2. f1 and f4 are functions from A to B, f2 is not a function from A to B as some element of A
has no image in B and f3 is not a function from A to B as some element of A has two images
in B.
3. (a) The domain of f is A, the codomain of f is B and the range of f is {x, z}.
(b) The image of d is x
(c) The element y is not an image.
(d) The set f (X) = {x, z}.
(e) One example: g = {(x, d), (y, c), (z, b)}.
4. f (x) = f (y).
5. Proof. We first show that f (A1 ∪ A2 ) ⊆ f (A1 ) ∪ f (A2 ). Let b ∈ f (A1 ∪ A2 ). Then there
exists a ∈ A1 ∪ A2 such that f (a) = b. Since a ∈ A1 ∪ A2 , it follows that a ∈ A1 or a ∈ A2 ,
say the former. Thus b = f (a) ∈ f (A1 ). Since f (A1 ) is a subset of f (A1 ) ∪ f (A2 ), we have
b ∈ f (A1 ) ∪ f (A2 ) and so f (A1 ∪ A2 ) ⊆ f (A1 ) ∪ f (A2 ).
Next, we show that f (A1 ) ∪ f (A2 ) ⊆ f (A1 ∪ A2 ). Let b ∈ f (A1 ) ∪ f (A2 ). Then b ∈ f (A1 )

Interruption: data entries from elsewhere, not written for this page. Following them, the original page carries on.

-- pv_equiv track=rewrite | github.com/souravsubudhi36/health-vault | scripts/parse_health.py | parse_sections
-- ===== SOURCE A (Python) =====
-- def parse_sections(raw_text: str) -> dict:
--     """Split plain-text into a dict of section_name → [lines]."""
--     sections: dict = {}
--     current_section = None
--     current_lines: list = []
--
--     for line in raw_text.split("\n"):
--         stripped = line.strip()
--         if stripped.startswith("===") and stripped.endswith("===") and len(stripped) > 6:
--             if current_section is not None:
--                 sections[current_section] = current_lines
--             current_section = stripped.strip("=").strip()
--             current_lines = []
--         elif current_section is not None and stripped:
--             current_lines.append(stripped)
--
--     if current_section is not None:
--         sections[current_section] = current_lines
--
--     return sections
-- ===== SOURCE B (Python) =====
-- def parse_sections(raw_text: str) -> dict:
--     """Split plain-text into a dict of section_name -> [lines]."""
--
--     def is_header(s):
--         return s.startswith("===") and s.endswith("===") and len(s) > 6
--
--     lines = raw_text.split("\n")
--     n = len(lines)
--     sections: dict = {}
--     i = 0
--     while i < n:
--         s = lines[i].strip()
--         if is_header(s):
--             name = s.strip("=").strip()
--             i += 1
--             body: list = []
--             while i < n and not is_header(lines[i].strip()):
--                 t = lines[i].strip()
--                 if t:
--                     body.append(t)
--                 i += 1
--             sections[name] = body
--         else:
--             i += 1
--     return sections
-- ===== Notes on version B (the rewrite author's own statement) =====
-- stated objective: alternative
-- what changed: Replaces A's single fold carrying an Option-typed open-section state (with a duplicated end-of-input flush) by nested loops: an outer loop that finds each header and an inner loop that collects that section's body until the next header, assigning each section once with no Option state and no final flush.
import Mathlib
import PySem

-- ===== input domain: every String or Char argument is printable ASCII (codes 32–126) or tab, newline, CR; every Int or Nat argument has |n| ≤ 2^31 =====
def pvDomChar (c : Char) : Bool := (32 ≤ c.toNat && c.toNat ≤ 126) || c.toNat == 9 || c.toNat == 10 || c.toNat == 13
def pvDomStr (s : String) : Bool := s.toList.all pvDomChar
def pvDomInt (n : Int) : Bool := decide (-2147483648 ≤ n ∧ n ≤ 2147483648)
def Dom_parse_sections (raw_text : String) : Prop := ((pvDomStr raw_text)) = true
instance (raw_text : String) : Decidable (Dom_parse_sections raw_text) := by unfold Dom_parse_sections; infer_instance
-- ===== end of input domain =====

-- B replaces A's single scan carrying an Option-typed open-section state and a final flush by
-- nested loops (skip to a header, then collect its body until the next header) with no
-- Option state and no end-of-input flush; objective: alternative decomposition, same cost.

-- the header test, identical in both Python sources: stripped.startswith("===") and stripped.endswith("===") and len(stripped) > 6
def pvIsHeader (s : String) : Bool :=
  PySem.Str.startswith s "===" && PySem.Str.endswith s "===" && decide (6 < PySem.Str.len s)

-- ===== PORT A =====
-- the `if current_section is not None: sections[current_section] = current_lines` flush (appears twice in A)
def pvFinA (st : PySem.Dict String (List String) × Option String × List String) :
    PySem.Dict String (List String) :=
  match st.2.1 with
  | some c => st.1.insert c st.2.2
  | none => st.1

-- the body of A's `for line in raw_text.split("\n")`
def pvStepA (st : PySem.Dict String (List String) × Option String × List String) (line : String) :
    PySem.Dict String (List String) × Option String × List String :=
  let stripped := PySem.Str.strip line
  if pvIsHeader stripped then
    (pvFinA st, some (PySem.Str.strip (PySem.Str.stripChars stripped "=")), [])
  else if st.2.1.isSome && !(stripped == "") then
    (st.1, st.2.1, st.2.2 ++ [stripped])
  else st

def parse_sections (raw_text : String) : List (String × List String) :=
  (pvFinA (((PySem.Str.split? raw_text "\n").getD []).foldl pvStepA (PySem.Dict.empty, none, []))).items

-- ===== PORT B =====
-- B's inner while: collect stripped non-empty lines until the next header; returns (body, rest)
def pvTakeBody : List String → List String → List String × List String
  | [], acc => (acc, [])
  | l :: rest, acc =>
    let t := PySem.Str.strip l
    if pvIsHeader t then (acc, l :: rest)
    else pvTakeBody rest (if t == "" then acc else acc ++ [t])

theorem pvTakeBody_len : ∀ (ls acc : List String), (pvTakeBody ls acc).2.length ≤ ls.length := by
  intro ls
  induction ls with
  | nil => intro acc; simp [pvTakeBody]
  | cons l rest ih =>
    intro acc
    simp only [pvTakeBody]
    split
    · simp
    · exact Nat.le_succ_of_le (ih _)

-- B's outer while over the remaining lines
def pvGo : List String → PySem.Dict String (List String) → PySem.Dict String (List String)
  | [], d => d
  | l :: rest, d =>
    let s := PySem.Str.strip l
    if pvIsHeader s then
      let name := PySem.Str.strip (PySem.Str.stripChars s "=")
      let p := pvTakeBody rest []
      pvGo p.2 (d.insert name p.1)
    else pvGo rest d
termination_by ls _ => ls.length
decreasing_by
  · exact Nat.lt_succ_of_le (pvTakeBody_len rest [])
  · simp

def parse_sections_alt (raw_text : String) : List (String × List String) :=
  (pvGo ((PySem.Str.split? raw_text "\n").getD []) PySem.Dict.empty).items

-- ===== PRECONDITION & SPEC =====
def Spec_parse_sections (raw_text : String) (out : List (String × List String)) : Prop := out = parse_sections_alt raw_text
instance (raw_text : String) (out : List (String × List String)) : Decidable (Spec_parse_sections raw_text out) := by unfold Spec_parse_sections; infer_instance

-- ===== CLAIM (what is proved, stated in full; the proofs are below) =====
def Claim_equal_parse_sections : Prop := ∀ (raw_text : String), Dom_parse_sections raw_text → Spec_parse_sections raw_text (parse_sections raw_text)

-- ===== LEMMAS AND PROOFS =====

@[simp] theorem pvFinA_some (d : PySem.Dict String (List String)) (c : String) (acc : List String) :
    pvFinA (d, some c, acc) = d.insert c acc := rfl
@[simp] theorem pvFinA_none (d : PySem.Dict String (List String)) (acc : List String) :
    pvFinA (d, none, acc) = d := rfl

-- with an open section c and collected lines acc, A's remaining fold = collect the body, flush c, continue with B's loop
theorem pvFold_open : ∀ (ls : List String) (d : PySem.Dict String (List String)) (c : String) (acc : List String),
    pvFinA (ls.foldl pvStepA (d, some c, acc))
      = pvGo (pvTakeBody ls acc).2 (d.insert c (pvTakeBody ls acc).1) := by
  intro ls
  induction ls with
  | nil => intro d c acc; simp [pvTakeBody, pvGo, pvFinA]
  | cons l rest ih =>
    intro d c acc
    by_cases h : pvIsHeader (PySem.Str.strip l) = true
    · simp only [List.foldl_cons, pvStepA, pvTakeBody, h, if_pos, pvFinA_some]
      rw [ih]
      conv_rhs => rw [pvGo]
      simp [h]
    · by_cases he : PySem.Str.strip l == ""
      · simp only [List.foldl_cons, pvStepA, pvTakeBody, h, he, if_neg, Bool.false_eq_true,
          not_false_iff, Option.isSome_some, Bool.not_true, Bool.and_false, ite_true]
        rw [ih]
      · simp only [List.foldl_cons, pvStepA, pvTakeBody, h, he, if_neg, Bool.false_eq_true,
          not_false_iff, Option.isSome_some, Bool.not_false, Bool.and_true, if_true]
        rw [ih]

-- with no open section, A's fold = B's loop
theorem pvFold_closed : ∀ (ls : List String) (d : PySem.Dict String (List String)),
    pvFinA (ls.foldl pvStepA (d, none, [])) = pvGo ls d := by
  intro ls
  induction ls with
  | nil => intro d; simp [pvGo, pvFinA]
  | cons l rest ih =>
    intro d
    by_cases h : pvIsHeader (PySem.Str.strip l) = true
    · simp only [List.foldl_cons, pvStepA, h, if_pos, pvFinA_none]
      rw [pvFold_open]
      conv_rhs => rw [pvGo]
      simp [h]
    · simp only [List.foldl_cons, pvStepA, h, Bool.false_eq_true, if_neg, not_false_iff,
        Option.isSome_none, Bool.false_and]
      rw [ih]
      conv_rhs => rw [pvGo]
      simp [h]

-- ===== VERDICT (by name: the statement is the Claim_ definition above) =====
theorem parse_sections_spec : Claim_equal_parse_sections := by
  intro raw_text _
  unfold Spec_parse_sections parse_sections parse_sections_alt
  rw [pvFold_closed]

or b ∈ f (A2 ), say the former. Thus there exists a ∈ A1 such that f (a) = b. Since a ∈ A1 , it
follows that a ∈ A1 ∪ A2 and so b = f (a) ∈ f (A1 ∪ A2 ). Hence f (A1 ) ∪ f (A2 ) ⊆ f (A1 ∪ A2 ).
Therefore, f (A1 ) ∪ f (A2 ) = f (A1 ∪ A2 ).
6. Proof. Let b ∈ f (A1 ∩ A2 ). Then there exists a ∈ A1 ∩ A2 such that f (a) = b. Since
a ∈ A1 ∩ A2 , it follows that a ∈ A1 and a ∈ A2 . Thus b = f (a) ∈ f (A1 ) and b = f (a) ∈ f (A2 ),
implying that b ∈ f (A1 ) ∩ f (A2 ). Therefore, f (A1 ∩ A2 ) ⊆ f (A1 ) ∩ f (A2 ).